“Galwyn?” It was Kelly. “It’s no use keeping quiet. I know you’re in there. Are you going to let me in or what?”
“Go away.” She snuffled hard against the stuffy sound of her own voice. Exactly what she needed. To be audibly stopped-up from crying. Just one more thing to be embarrassed about.
“We both know I’m not gonna do that, Galwyn. You can either let me in or I’ll stand out here singing the theme song to Gilligan’s Island until you do. What’s it gonna be?”
Galwyn almost held her breath. Getting up from her little nest of misery felt absolutely impossible. She didn’t have the strength to stand and cross the room without her knees buckling, she just knew it. Maybe if she hunkered down even lower, Kelly would eventually leave. After a few moments of stalemate, Kelly heaved a sigh from outside the door.
“I can’t believe you’re making me do this.”
But instead of breaking out in song, a key ground in the lock. Galwyn nearly leapt to her feet as her friend swung the door open and helped herself to the apartment.

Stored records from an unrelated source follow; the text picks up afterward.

-- pv_equiv track=rewrite | github.com/Jaikumar-RR/Sayur_Python_ | NextWealth_Interview/Encoding.py | encode_sentence
-- ===== SOURCE A (Python) =====
-- def encode_word(word, key):#to def a function with 2 parameters
--     encoded = "" #set an empty string variable
--     for letter in word: #using for loop to seperate word into letter
--         if letter.isalpha(): #if the letter is alphabet means then this will executed
--             shift = ord('a') if letter.islower() else ord('A') #on shift if the letter is lower case means it will executed ord('a') otherwise ord('A')
--             encoded_letter = chr((ord(letter) -shift + key ) % 26 + shift)#chr() is used to change the ascii value into char.
--             encoded += encoded_letter
--         else:
--             encoded += letter #if anything other than alpha means just add it
--     return encoded  #return encoded string
--
-- def encode_sentence(sentence, key):#def a function with two parameters
--     words = sentence.split() #split() sentence into words
--     encoded_words = []#set an empty list
--
--     for i, word in enumerate(words):
--         if i % 2 == 0:#if word on odd pos means it will executed
--             encoded_words.append(encode_word(word, key))#calling the function encode_word and the return value is appened to the encoded_word
--         else:
--             encoded_words.append(encode_word(word[::-1], key))#calling the function encode_word ,also reversing the word and the return value is appened to the encoded_word
--
--     return ' '.join(encoded_words) #covert list into string
-- ===== SOURCE B (Python) =====
-- def encode_sentence(sentence, key):
--     lower = 'abcdefghijklmnopqrstuvwxyz'
--     k = key % 26
--     shifted = lower[k:] + lower[:k]
--     table = str.maketrans(lower + lower.upper(), shifted + shifted.upper())
--     words = sentence.split()
--     words = [w if i % 2 == 0 else w[::-1] for i, w in enumerate(words)]
--     return ' '.join(words).translate(table)
-- ===== Notes on version B (the rewrite author's own statement) =====
-- stated objective: faster
-- what changed: B builds a 52-letter Caesar translation table once with str.maketrans (from the key reduced mod 26) and produces the result by reversing odd-indexed words in one comprehension, joining, and a single whole-string translate, instead of A's per-word character loop with isalpha/islower branching and string concatenation.
import Mathlib
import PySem

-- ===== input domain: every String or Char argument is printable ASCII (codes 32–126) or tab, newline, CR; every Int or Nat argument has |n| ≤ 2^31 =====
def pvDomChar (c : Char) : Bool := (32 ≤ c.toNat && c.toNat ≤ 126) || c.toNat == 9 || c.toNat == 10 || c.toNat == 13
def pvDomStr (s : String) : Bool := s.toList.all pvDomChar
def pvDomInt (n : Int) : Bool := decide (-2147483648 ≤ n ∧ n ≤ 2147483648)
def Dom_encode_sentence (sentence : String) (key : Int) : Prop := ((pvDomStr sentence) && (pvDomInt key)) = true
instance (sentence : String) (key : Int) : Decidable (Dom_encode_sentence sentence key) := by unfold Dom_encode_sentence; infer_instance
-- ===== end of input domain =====

-- B replaces A's per-word character loop (isalpha/islower branch per character) with a 52-letter
-- translation table built once from the key mod 26, reversing odd-indexed words and translating
-- the joined sentence in one str.translate pass (measured faster by a constant factor).

-- ===== PORT A =====
-- A's encode_word: character loop, accumulate by string concatenation
def encode_word (word : String) (key : Int) : String :=
  String.ofList (word.toList.foldl
    (fun enc letter =>
      if PySem.Chars.isalpha letter then
        let shift : Int := if PySem.Chars.islower letter then 97 else 65
        enc ++ [Char.ofNat (PySem.Int.mod ((letter.toNat : Int) - shift + key) 26 + shift).toNat]
      else enc ++ [letter]) [])

def encode_sentence (sentence : String) (key : Int) : String :=
  let words := PySem.Str.split₀ sentence
  let encoded_words := (PySem.List.enumerate words 0).foldl
    (fun acc iw =>
      if PySem.Int.mod iw.1 2 == 0 then acc ++ [encode_word iw.2 key]
      else acc ++ [encode_word ((PySem.Str.slice? iw.2 none none (-1)).getD "") key]) []
  PySem.Str.join " " encoded_words

-- ===== PORT B =====
def pvLower : List Char := "abcdefghijklmnopqrstuvwxyz".toList

-- Source B's str.maketrans(lower + lower.upper(), shifted + shifted.upper()) as an association list
-- (first-match lookup; the keys are distinct, matching dict semantics)
def pvTable (key : Int) : List (Char × Char) :=
  let k := PySem.Int.mod key 26
  let shifted := PySem.List.slice pvLower (some k) none ++ PySem.List.slice pvLower none (some k)
  (pvLower ++ PySem.Chars.upper pvLower).zip (shifted ++ PySem.Chars.upper shifted)

def encode_sentence_alt (sentence : String) (key : Int) : String :=
  let table := pvTable key
  let words := PySem.Str.split₀ sentence
  let words2 := (PySem.List.enumerate words 0).map
    (fun iw => if PySem.Int.mod iw.1 2 == 0 then iw.2
               else (PySem.Str.slice? iw.2 none none (-1)).getD "")
  -- str.translate: map each character through the table, absent characters unchanged
  String.ofList ((PySem.Str.join " " words2).toList.map
    (fun c => ((table.find? (fun p => p.1 == c)).map Prod.snd).getD c))

-- ===== PRECONDITION & SPEC =====
def Spec_encode_sentence (sentence : String) (key : Int) (out : String) : Prop := out = encode_sentence_alt sentence key
instance (sentence : String) (key : Int) (out : String) : Decidable (Spec_encode_sentence sentence key out) := by unfold Spec_encode_sentence; infer_instance

-- ===== CLAIM (what is proved, stated in full; the proofs are below) =====
def Claim_equal_encode_sentence : Prop := ∀ (sentence : String) (key : Int), Dom_encode_sentence sentence key → Spec_encode_sentence sentence key (encode_sentence sentence key)

-- ===== LEMMAS AND PROOFS =====

-- A's per-character encoding, as a function
def pvEncChar (key : Int) (c : Char) : Char :=
  if PySem.Chars.isalpha c then
    let shift : Int := if PySem.Chars.islower c then 97 else 65
    Char.ofNat (PySem.Int.mod ((c.toNat : Int) - shift + key) 26 + shift).toNat
  else c

-- the table with the reduced key k ∈ [0, 26) made explicit
def pvShifted (k : Nat) : List Char := pvLower.drop k ++ pvLower.take k
def pvPairsK (k : Nat) : List (Char × Char) :=
  (pvLower ++ PySem.Chars.upper pvLower).zip (pvShifted k ++ PySem.Chars.upper (pvShifted k))

theorem pvTable_eq (key : Int) : pvTable key = pvPairsK (PySem.Int.mod key 26).toNat := by
  have h0 : (0 : Int) ≤ PySem.Int.mod key 26 := PySem.Int.mod_nonneg key (by norm_num)
  simp only [pvTable, pvPairsK, pvShifted]
  rw [PySem.List.slice_from _ h0, PySem.List.slice_to _ h0]

-- the key only matters mod 26
theorem pvEncChar_mod (key : Int) (c : Char) :
    pvEncChar key c = pvEncChar (PySem.Int.mod key 26) c := by
  have hm : ∀ x : Int, (x + key) % 26 = (x + key % 26) % 26 := by intro x; omega
  by_cases ha : PySem.Chars.isalpha c <;>
    by_cases hl : PySem.Chars.islower c <;>
      simp only [pvEncChar, ha, hl, if_true, if_false, Bool.false_eq_true,
        PySem.Int.mod_eq_emod_of_pos (show (0:Int) < 26 by norm_num)] <;>
      rw [hm]

-- the finite core check: for every reduced key and every 7-bit character,
-- table lookup agrees with A's per-character formula
set_option maxRecDepth 100000 in
set_option maxHeartbeats 4000000 in
theorem pvCheck : ∀ kk : Fin 26, ∀ n : Fin 128,
    ((((pvPairsK kk).find? (fun p => p.1 == Char.ofNat n)).map Prod.snd).getD (Char.ofNat n))
      = pvEncChar (kk : Nat) (Char.ofNat n) := by decide

theorem pvKeys_lt {p : Char × Char} {k : Nat} (hp : p ∈ pvPairsK k) : p.1.toNat < 128 := by
  obtain ⟨a, b⟩ := p
  have h1 : a ∈ pvLower ++ PySem.Chars.upper pvLower := (List.of_mem_zip hp).1
  have hall : (pvLower ++ PySem.Chars.upper pvLower).all (fun c => decide (c.toNat < 128)) = true := by
    decide
  exact of_decide_eq_true (List.all_eq_true.mp hall a h1)

theorem pvNotAlpha_ge128 {c : Char} (hc : 128 ≤ c.toNat) : PySem.Chars.isalpha c = false := by
  have hz : ¬ (c ≤ 'z') := by
    intro h
    rw [Char.le_def, UInt32.le_iff_toNat_le] at h
    have : c.toNat ≤ 122 := h
    omega
  have hZ : ¬ (c ≤ 'Z') := by
    intro h
    rw [Char.le_def, UInt32.le_iff_toNat_le] at h
    have : c.toNat ≤ 90 := h
    omega
  simp [PySem.Chars.isalpha, PySem.Chars.islower, PySem.Chars.isupper, hz, hZ]

-- table lookup = A's per-character encoding, for EVERY character
theorem pvTranslate_eq (key : Int) (c : Char) :
    (((pvTable key).find? (fun p => p.1 == c)).map Prod.snd).getD c = pvEncChar key c := by
  rw [pvTable_eq, pvEncChar_mod]
  have h0 : (0 : Int) ≤ PySem.Int.mod key 26 := PySem.Int.mod_nonneg key (by norm_num)
  have hlt : PySem.Int.mod key 26 < 26 := PySem.Int.mod_lt key (by norm_num)
  set k : Nat := (PySem.Int.mod key 26).toNat with hkdef
  have hklt : k < 26 := by omega
  have hcast : PySem.Int.mod key 26 = (k : Int) := by omega
  rw [hcast]
  by_cases hc : c.toNat < 128
  · have h := pvCheck ⟨k, hklt⟩ ⟨c.toNat, hc⟩
    simpa [Char.ofNat_toNat] using h
  · have hc : 128 ≤ c.toNat := by omega
    have hfind : (pvPairsK k).find? (fun p => p.1 == c) = none := by
      rw [List.find?_eq_none]
      intro p hp
      have hlt128 := pvKeys_lt hp
      simp only [beq_iff_eq]
      intro he
      rw [he] at hlt128
      omega
    simp [hfind, pvEncChar, pvNotAlpha_ge128 hc]

-- A's encode_word loop is pointwise pvEncChar
theorem pvEncWord_eq (key : Int) (w : String) :
    (encode_word w key).toList = w.toList.map (pvEncChar key) := by
  have hbody : (fun (enc : List Char) letter =>
      if PySem.Chars.isalpha letter then
        let shift : Int := if PySem.Chars.islower letter then 97 else 65
        enc ++ [Char.ofNat (PySem.Int.mod ((letter.toNat : Int) - shift + key) 26 + shift).toNat]
      else enc ++ [letter])
      = fun (enc : List Char) letter => enc ++ [pvEncChar key letter] := by
    funext enc letter
    by_cases h : PySem.Chars.isalpha letter <;> simp [pvEncChar, h]
  unfold encode_word
  rw [hbody, String.toList_ofList, PySem.List.foldl_append_singleton_eq_map]
  simp

-- map distributes over join
theorem pvMap_join (f : Char → Char) (sep : List Char) (parts : List (List Char)) :
    (PySem.Chars.join sep parts).map f
      = PySem.Chars.join (sep.map f) (parts.map (List.map f)) := by
  induction parts with
  | nil => simp [PySem.Chars.join_nil]
  | cons p rest ih =>
    cases rest with
    | nil => simp [PySem.Chars.join_singleton]
    | cons q rest' =>
      simp only [List.map_cons] at ih ⊢
      rw [PySem.Chars.join_cons_cons, PySem.Chars.join_cons_cons, List.map_append,
          List.map_append, ih]

theorem pvSpace_fixed (key : Int) : pvEncChar key ' ' = ' ' := by
  simp [pvEncChar, show PySem.Chars.isalpha ' ' = false from by decide]

theorem pvMain (sentence : String) (key : Int) :
    encode_sentence sentence key = encode_sentence_alt sentence key := by
  have hstr : ∀ a b : String, a.toList = b.toList → a = b := by
    intro a b h
    rw [← String.ofList_toList (s := a), h, String.ofList_toList]
  apply hstr
  simp only [encode_sentence, encode_sentence_alt]
  -- fold the A-side accumulator loop into a map
  have hbody : (fun (acc : List String) (iw : Int × String) =>
      if PySem.Int.mod iw.1 2 == 0 then acc ++ [encode_word iw.2 key]
      else acc ++ [encode_word ((PySem.Str.slice? iw.2 none none (-1)).getD "") key])
      = fun acc iw => acc ++ [encode_word
          (if PySem.Int.mod iw.1 2 == 0 then iw.2
           else (PySem.Str.slice? iw.2 none none (-1)).getD "") key] := by
    funext acc iw
    cases hb : (PySem.Int.mod iw.1 2 == 0) <;> simp
  rw [hbody, PySem.List.foldl_append_singleton_eq_map]
  -- move both sides to Chars.join of lists of characters
  have htr : (fun c => (((pvTable key).find? (fun p => p.1 == c)).map Prod.snd).getD c)
      = pvEncChar key := by
    funext c; exact pvTranslate_eq key c
  rw [String.toList_ofList, htr, PySem.Str.toList_join, PySem.Str.toList_join]
  rw [pvMap_join]
  rw [show (" ".toList) = [' '] from rfl,
      show ([' '].map (pvEncChar key)) = [' '] from by simp [pvSpace_fixed]]
  congr 1
  simp only [List.nil_append, List.map_map]
  apply List.map_congr_left
  intro iw _
  simp only [Function.comp_apply]
  exact pvEncWord_eq key _

-- ===== VERDICT (by name: the statement is the Claim_ definition above) =====
theorem encode_sentence_spec : Claim_equal_encode_sentence := by
  intro sentence key _
  unfold Spec_encode_sentence
  exact pvMain sentence key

Pulling her throw over her head, Galwyn cringed against being seen. “How did you get that key?”
“Are you for real? You’re exactly the kind of girl who keeps a spare under her doormat.” She pitched the key onto the table and flopped down onto the sofa. “Honestly, it’s a wonder you haven’t been murdered or something.”
Seeing Kelly only managed to make Galwyn feel even worse. After all, she had been the one to hear all about Dain’s shitty plan. Even worse, she hadn’t bothered to clue Galwyn in on it until after she had debased herself. Some fucking friend.
“What are you doing here?” The question was meant to sting, and it landed exactly on the mark. Kelly faltered, but only a bit.
“What do you think I’m doing here? I’m here to check on you.” She reached across the sofa and put a hand on her friend’s foot. “I’m here because I care about you.”
“Yeah, well…” Galwyn doubled up her tissue and dragged it under her nose. “That makes one of you.”
“Oh, come on.” Kelly leaned her head back with an odd smile. “Are we really doing this?”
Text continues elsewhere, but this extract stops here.